David Oiye began his tenure at Buddies five years ago after acting as AD for Cahoots Theatre Projects. Oiye acknowledges the company’s debt to Gilbert, but admits that he is a very different queer individual and AD. Although his experience has aligned him with more linear, traditional narrative drama, he is also interested in seeing Buddies continue to explore multi-disciplinary work that embraces film, video and movement.

Oiye feels that it has been too easy to dismiss Gilbert’s work in the past due to the tumultuous relationship between Gilbert’s plays and the mainstream press. In retrospect, Oiye sees in Sky’s body of work an incredible through-line. His work is more about the idiosyncratic paradoxes of gay and lesbian life and sexuality that reside individually and collectively within many of us. Oiye, on the other hand, must submit to the demands of a large expensive space that must consider a more inclusive spectatorship than the early years afforded. Buddies needs to keep plenty of bums in seats.

Oiye is thrilled to be able to present a re-mount of Gilbert’s script Play Murder this month, as well as a new drag play, Suzie Goo For Prime Minister, next spring. With the help of many others Oiye has worked hard to ensure that the entire anniversary season reflects the past, present and future in as inclusive a way as possible.

As for queer theatre and its connection to Toronto homos, both Oiye and Gilbert seem to feel that it is difficult to gauge a relationship between a broad sensibility, a centralized yet amorphous geographic locale (Church and Wellesley), and an artistic institution that has been periodically challenged by the notions of representation and community.

Needless to say, creating art is not always about inclusive expression. Nor should it be. Nevertheless, Buddies currently hosts club nights primarily for teens and 20-somethings, Half Cocked trans nights and, although the fabulous dungeons seem to have disappeared, leather folk still make their way into the space from time to time. Buddies continues to develop queer youth programs that include summer workshop sessions where a group of young artists is able to express themselves with theatre as a social tool. A past summer youth group decided that they didn’t want to be called queer, that gay was the word they identified with.

Although concerned with broad community appeal that may require the odd splashy gay musical replete with nudity and bourgeois sensibility, the company remains dedicated to also serving identifiable groups that have always been a part of Church and Wellesley. Buddies now plays both sides of the issue by giving people what they want as well as challenging their expectations about queer theatre and theatre in general.

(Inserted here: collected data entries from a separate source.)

-- B replaces A's stateful file pass (setdefault/append into a dict) by flattening the
-- input into (risk, file) hit pairs and grouping them with a dict comprehension
-- (objective: simpler, no mutation; not faster).

def RISK_PATTERNS : List (String × List String) :=
  [("security", ["auth", "permission", "secret", "token", "oauth", "security",
                 "credential", "session", "privacy"]),
   ("billing", ["billing", "payment", "invoice", "refund", "subscription"]),
   ("migration", ["migration", "schema", "ddl", "seed", "backfill", "database", "db/"]),
   ("infrastructure", ["deploy", "terraform", "infra", "k8s", "helm", "docker",
                       "cloudbuild", ".github/workflows"])]

-- ===== PORT A =====
-- any(pattern in lower for pattern in patterns)
def pvMatches (lower : String) (patterns : List String) : Bool :=
  patterns.any (fun pattern => PySem.Str.isIn pattern lower)

-- body of A's outer loop: findings.setdefault(risk, []).append(rel_path) for each matching risk
def pvStep (findings : PySem.Dict String (List String)) (rel_path : String) :
    PySem.Dict String (List String) :=
  let lower := PySem.Str.lower rel_path
  RISK_PATTERNS.foldl
    (fun d c =>
      if pvMatches lower c.2 then d.insert c.1 (d.getD c.1 [] ++ [rel_path]) else d)
    findings

def collect_risks (changed_files : List String) : List (String × List String) :=
  (changed_files.foldl pvStep PySem.Dict.empty).items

So we go full circle, from queer to gay and back again, only to realize that the terms can be interchangeable, that three dollars bills may one day be called loonie twoons, and that being as queer as a four dollar bill may be theatrical but not very queer at all.

The one thing we must count on however is the presence of a strong, constantly struggling, constantly in flux, gay and lesbian theatre community in and around Buddies and Toronto that continues to challenge, diversify and fight for the right to remain as queer as folk, as Will, and as Grace – and all that falls through the cracks and in between.

* Queer performance artist David Bateman, who regularly reviews theate forXtra and whose work has been seen at Buddies many times, has also socialized with at least one of the three artistic directors named in this article in a sleazy local hotspot on more than one occasion but cannot name the party involved because it was very dark and everyone was wearing designer towels. He was removed from the Alexander St premises once for falling off of his high heels on Pride Day due to mild-to-medium intoxication and great frivolity.